2. XeniumSample and MerscopeSample (Child Classes)

These classes inherit from SpatialTranscriptomicsSample and implement dataset-specific processing logic:

  • XeniumSample: Tailored for Xenium datasets, it includes specific filtering rules to exclude unwanted transcripts based on naming patterns (e.g., NegControlProbe_, BLANK_).
  • MerscopeSample: Designed for Merscope datasets, allowing for custom filtering and processing logic as needed.

Workflow

The dataset creation and processing workflow involves several key steps, each ensuring that the spatial transcriptomics data is appropriately prepared for downstream machine learning tasks.

Step 1: Data Loading and Filtering

  • Transcriptomic Data: Loaded lazily using Dask to handle large datasets efficiently. Custom filtering rules specific to the dataset (Xenium or Merscope) are applied to ensure data quality.
  • Boundary Data: Loaded similarly using Dask, representing spatial structures such as cell or nucleus boundaries.

Step 2: Tiling

  • Spatial Segmentation: The dataset is divided into smaller, manageable tiles of size \(x_{\text{size}} \times y_{\text{size}}\), defined by their top-left corner coordinates \((x_i, y_j)\).
\[ n_x = \left\lfloor \frac{x_{\text{max}} - x_{\text{min}}}{d_x} \right\rfloor, \quad n_y = \left\lfloor \frac{y_{\text{max}} - y_{\text{min}}}{d_y} \right\rfloor \]

Where: - \(x_{\text{min}}, y_{\text{min}}\): Minimum spatial coordinates. - \(x_{\text{max}}, y_{\text{max}}\): Maximum spatial coordinates. - \(d_x, d_y\): Step sizes along the \(x\)- and \(y\)-axes, respectively.

  • Transcript and Boundary Inclusion: For each tile, transcripts and boundaries within the spatial bounds (with optional margins) are included:
\[ x_i - \text{margin}_x \leq x_t < x_i + x_{\text{size}} + \text{margin}_x, \quad y_j - \text{margin}_y \leq y_t < y_j + y_{\text{size}} + \text{margin}_y \]

Where: - \(x_t, y_t\): Transcript coordinates. - \(\text{margin}_x, \text{margin}_y\): Optional margins to include contextual data.

Step 3: Graph Construction

For each tile, a graph \(G\) is constructed with:

  • Nodes (\(V\)):
  • Transcripts: Represented by their spatial coordinates \((x_t, y_t)\) and feature vectors \(\mathbf{f}_t\).

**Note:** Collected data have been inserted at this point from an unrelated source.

lemma fig_main (matrix : List (List Int)) (r0 r1 c0 c1 : Int)
    (hr0 : 0 ≤ r0) (hc0 : 0 ≤ c0) (hr01 : r0 ≤ r1) (hc01 : c0 ≤ c1)
    (hr1 : r1 < (matrix.length : Int))
    (hrowlen : ∀ r, r0 ≤ r → r ≤ r1 → c1 < ((matrix.getD r.toNat []).length : Int)) :
    is_fully_filled matrix r0 r1 c0 c1
      = (match boxLoop (matrix.map rowPref) c0 c1 0 r0 (r1 + 1 - r0).toNat with
         | some filled => filled == (r1 - r0 + 1) * (c1 - c0 + 1)
         | none => false) := by
  have hA : is_fully_filled matrix r0 r1 c0 c1
      = (PySem.List.pyRange r0 (r1 + 1) 1).all
          (fun r => (PySem.List.pyRange c0 (c1 + 1) 1).all
            (fun c => cellIsOne matrix r c)) := by
    unfold is_fully_filled
    rw [rowsLoop_eq, show r0 + (((r1 + 1 - r0).toNat : Nat) : Int) = r1 + 1 from by omega]
  have hBL := boxLoop_eq (matrix.map rowPref) c0 c1 hc0 (r1 + 1 - r0).toNat r0 0 ?hbnd
  case hbnd =>
    intro i hi
    rw [PySem.List.mem_pyRange_one] at hi
    have hi1 : i < ((matrix.map rowPref).length : Int) := by
      simp only [List.length_map]; omega
    have hin : i.toNat < matrix.length := by simp only [List.length_map] at hi1; omega
    have hget : (matrix.map rowPref).getD i.toNat [] = rowPref (matrix.getD i.toNat []) := by
      rw [List.getD_eq_getElem _ _ (by simpa using hin), List.getElem_map,
          List.getD_eq_getElem _ _ hin]
    have hlen := hrowlen i (by omega) (by omega)
    refine ⟨by omega, hi1, ?_, ?_, by omega⟩
    · rw [hget, length_rowPref]; omega
    · rw [hget, length_rowPref]; omega
  rw [show r0 + (((r1 + 1 - r0).toNat : Nat) : Int) = r1 + 1 from by omega] at hBL
  rw [Bool.eq_iff_iff, hA]
  simp only [hBL]
  rw [PySem.List.foldl_add]
  have hmap : (PySem.List.pyRange r0 (r1 + 1) 1).map
      (fun r => PySem.List.pyGetD (PySem.List.pyGetD (matrix.map rowPref) r []) (c1 + 1) 0
              - PySem.List.pyGetD (PySem.List.pyGetD (matrix.map rowPref) r []) c0 0)
      = (PySem.List.pyRange r0 (r1 + 1) 1).map
      (fun r => indCount (((matrix.getD r.toNat []).drop c0.toNat).take (c1 + 1 - c0).toNat)) := by
    apply List.map_congr_left
    intro r hr
    rw [PySem.List.mem_pyRange_one] at hr
    have hrlt : r.toNat < matrix.length := by omega
    have hpref : PySem.List.pyGetD (matrix.map rowPref) r []
        = rowPref (matrix.getD r.toNat []) := by
      rw [PySem.List.pyGetD_eq_getElem _ _ (by omega) (by simp; omega)]
      rw [List.getElem_map, List.getD_eq_getElem _ _ hrlt]
    rw [hpref]
    exact row_seg_count (matrix.getD r.toNat []) c0 c1 hc0 hc01
      (hrowlen r (by omega) (by omega))
  rw [hmap]
  have hb : ∀ x ∈ (PySem.List.pyRange r0 (r1 + 1) 1).map
      (fun r => indCount (((matrix.getD r.toNat []).drop c0.toNat).take (c1 + 1 - c0).toNat)),
      0 ≤ x ∧ x ≤ c1 - c0 + 1 := by
    rw [List.forall_mem_map]
    intro r hr
    rw [PySem.List.mem_pyRange_one] at hr
    refine ⟨indCount_nonneg _, ?_⟩
    have h1 := indCount_le_length
      (((matrix.getD r.toNat []).drop c0.toNat).take (c1 + 1 - c0).toNat)
    have h2 := row_seg_len (matrix.getD r.toNat []) c0 c1 hc0 hc01
      (hrowlen r (by omega) (by omega))
    omega
  have hsum := sum_eq_mul_length_iff _ (c1 - c0 + 1) hb
  have hlenR : ((((PySem.List.pyRange r0 (r1 + 1) 1).map
      (fun r => indCount (((matrix.getD r.toNat []).drop c0.toNat).take
        (c1 + 1 - c0).toNat))).length : Int)) = r1 - r0 + 1 := by
    simp only [List.length_map, PySem.List.length_pyRange_one]
    omega
  rw [hlenR] at hsum
  have hR : ((0 + ((PySem.List.pyRange r0 (r1 + 1) 1).map
      (fun r => indCount (((matrix.getD r.toNat []).drop c0.toNat).take
        (c1 + 1 - c0).toNat))).sum == (r1 - r0 + 1) * (c1 - c0 + 1)) = true)
      ↔ ∀ r ∈ PySem.List.pyRange r0 (r1 + 1) 1,
          indCount (((matrix.getD r.toNat []).drop c0.toNat).take (c1 + 1 - c0).toNat)
            = c1 - c0 + 1 := by
    rw [beq_iff_eq, zero_add, show (r1 - r0 + 1) * (c1 - c0 + 1)
          = (c1 - c0 + 1) * (r1 - r0 + 1) from by ring, hsum, List.forall_mem_map]
  rw [hR]
  rw [List.all_eq_true]
  constructor
  · intro h r hr
    have hr' := hr
    rw [PySem.List.mem_pyRange_one] at hr'
    exact (row_all_iff matrix r (by omega) (by omega) c0 c1 hc0 hc01
      (hrowlen r (by omega) (by omega))).mp (h r hr)
  · intro h r hr
    have hr' := hr
    rw [PySem.List.mem_pyRange_one] at hr'
    exact (row_all_iff matrix r (by omega) (by omega) c0 c1 hc0 hc01
      (hrowlen r (by omega) (by omega))).mpr (h r hr)
-- pv_equiv track=rewrite | github.com/MinKyeom/KMK-DREAM | Programmers/lv3/아방가르드 타일링.py | solution
-- ===== SOURCE A (Python) =====
-- def solution(n):
--     # n:n가로 길이
--     dp = [0, 1, 3, 10]
--     check = [2, 2, 4]
--     if n > 6:
--         dp += [0] * (n - 3)
--         dp[4] = dp[3] + dp[2] * 2 + dp[1] * 5 + 2
--         dp[5] = dp[4] + dp[3] * 2 + dp[2] * 5 + dp[1] * 2 + 2
--         dp[6] = dp[5] + dp[4] * 2 + dp[3] * 5 + dp[2] * 2 + dp[1] * 2 + 4
--
--     else:
--         dp += [0] * 3
--         dp[4] = dp[3] + dp[2] * 2 + dp[1] * 5 + 2
--         dp[5] = dp[4] + dp[3] * 2 + dp[2] * 5 + dp[1] * 2 + 2
--         dp[6] = dp[5] + dp[4] * 2 + dp[3] * 5 + dp[2] * 2 + dp[1] * 2 + 4
--         return dp[n] % 1000000007
--
--     for i in range(7, n + 1):
--         result = 0
--         k = i - 1
--         count = 0
--         while k >= 0:
--             if k == i - 1:
--                 result += dp[k]
--             elif k == i - 2:
--                 result += 2 * dp[k]
--             elif k == i - 3:
--                 result += 5 * dp[k]
--             elif k == 0:
--                 num = count % 3
--                 result += check[num]
--             else:
--                 num = count % 3
--                 result += (check[num] * dp[k])
--                 count += 1
--             k -= 1
--
--         dp[i] = result % 1000000007
--
--     return dp[n]  # %1000000007
-- ===== SOURCE B (Python) =====
-- def solution(n):
--     MOD = 1000000007
--     base = [0, 1, 3, 10, 23, 62, 170]
--     if n <= 6:
--         return base[n] % MOD
--     c = (2, 2, 4)
--     # dp[i-1], dp[i-2], dp[i-3] and, for each residue class r = k % 3,
--     # s[r] = (sum of e[k] for k <= i-4 with k % 3 == r) % MOD, where e[0] = 1, e[k] = dp[k]
--     d1, d2, d3 = 170, 62, 23
--     s = [11, 1, 3]
--     for i in range(7, n + 1):
--         m = (i - 4) % 3
--         cur = (d1 + 2 * d2 + 5 * d3
--                + c[m] * s[0] + c[(m + 2) % 3] * s[1] + c[(m + 1) % 3] * s[2]) % MOD
--         s[(i - 3) % 3] = (s[(i - 3) % 3] + d3) % MOD
--         d1, d2, d3 = cur, d1, d2
--     return d1
-- ===== Notes on version B (the rewrite author's own statement) =====
-- stated objective: faster
-- what changed: Replaces A's O(n^2) inner re-scan of all earlier dp entries (periodic coefficients 2,2,4) with an O(n) loop maintaining three modular running sums of dp grouped by index mod 3 plus the last three dp values.
import Mathlib
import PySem

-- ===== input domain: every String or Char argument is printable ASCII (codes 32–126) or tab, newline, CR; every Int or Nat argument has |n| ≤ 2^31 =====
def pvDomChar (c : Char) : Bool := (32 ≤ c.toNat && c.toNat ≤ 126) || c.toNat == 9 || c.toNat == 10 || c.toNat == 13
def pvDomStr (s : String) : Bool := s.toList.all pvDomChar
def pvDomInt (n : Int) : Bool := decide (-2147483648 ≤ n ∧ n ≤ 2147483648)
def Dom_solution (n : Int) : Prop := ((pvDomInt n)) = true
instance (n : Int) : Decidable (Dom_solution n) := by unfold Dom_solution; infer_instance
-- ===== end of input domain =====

  • Boundaries: Represented by centroid coordinates \((x_b, y_b)\) and associated properties (e.g., area).

  • Edges (\(E\)):

  • Created based on spatial proximity using methods like KD-Tree or FAISS.
  • Defined by a distance threshold \(d\) and the number of nearest neighbors \(k\):
\[ E = \{ (v_i, v_j) \mid \text{dist}(v_i, v_j) < d, \, v_i \in V, \, v_j \in V \} \]

Step 4: Label Computation

If enabled, edges can be labeled based on relationships, such as whether a transcript belongs to a boundary:

\[ \text{label}(t, b) = \begin{cases} 1 & \text{if } t \text{ belongs to } b \\ 0 & \text{otherwise} \end{cases} \]

Step 5: Train, Test, Validation Splitting

The dataset is partitioned into training, validation, and test sets based on predefined probabilities \(p_{\text{train}}, p_{\text{val}}, p_{\text{test}}\):

\[ p_{\text{train}} + p_{\text{val}} + p_{\text{test}} = 1 \]

Each tile is randomly assigned to one of these sets according to the specified probabilities.

Output

The final output consists of a set of tiles, each containing a graph representation of the spatial transcriptomics data. These tiles are stored in designated directories (train_tiles, val_tiles, test_tiles) and are ready for integration into machine learning pipelines.

Example Usage

Below are examples demonstrating how to utilize the segger data preparation module for both Xenium and Merscope datasets.

Xenium Data

from segger.data import XeniumSample
from pathlib import Path
import scanpy as sc

# Set up the file paths
raw_data_dir = Path('/path/to/xenium_output')
processed_data_dir = Path('path/to/processed_files')
sample_tag = "sample/tag"

# Load scRNA-seq data using Scanpy and subsample for efficiency
scRNAseq_path = 'path/to/scRNAseq.h5ad'
scRNAseq = sc.read(scRNAseq_path)
sc.pp.subsample(scRNAseq, fraction=0.1)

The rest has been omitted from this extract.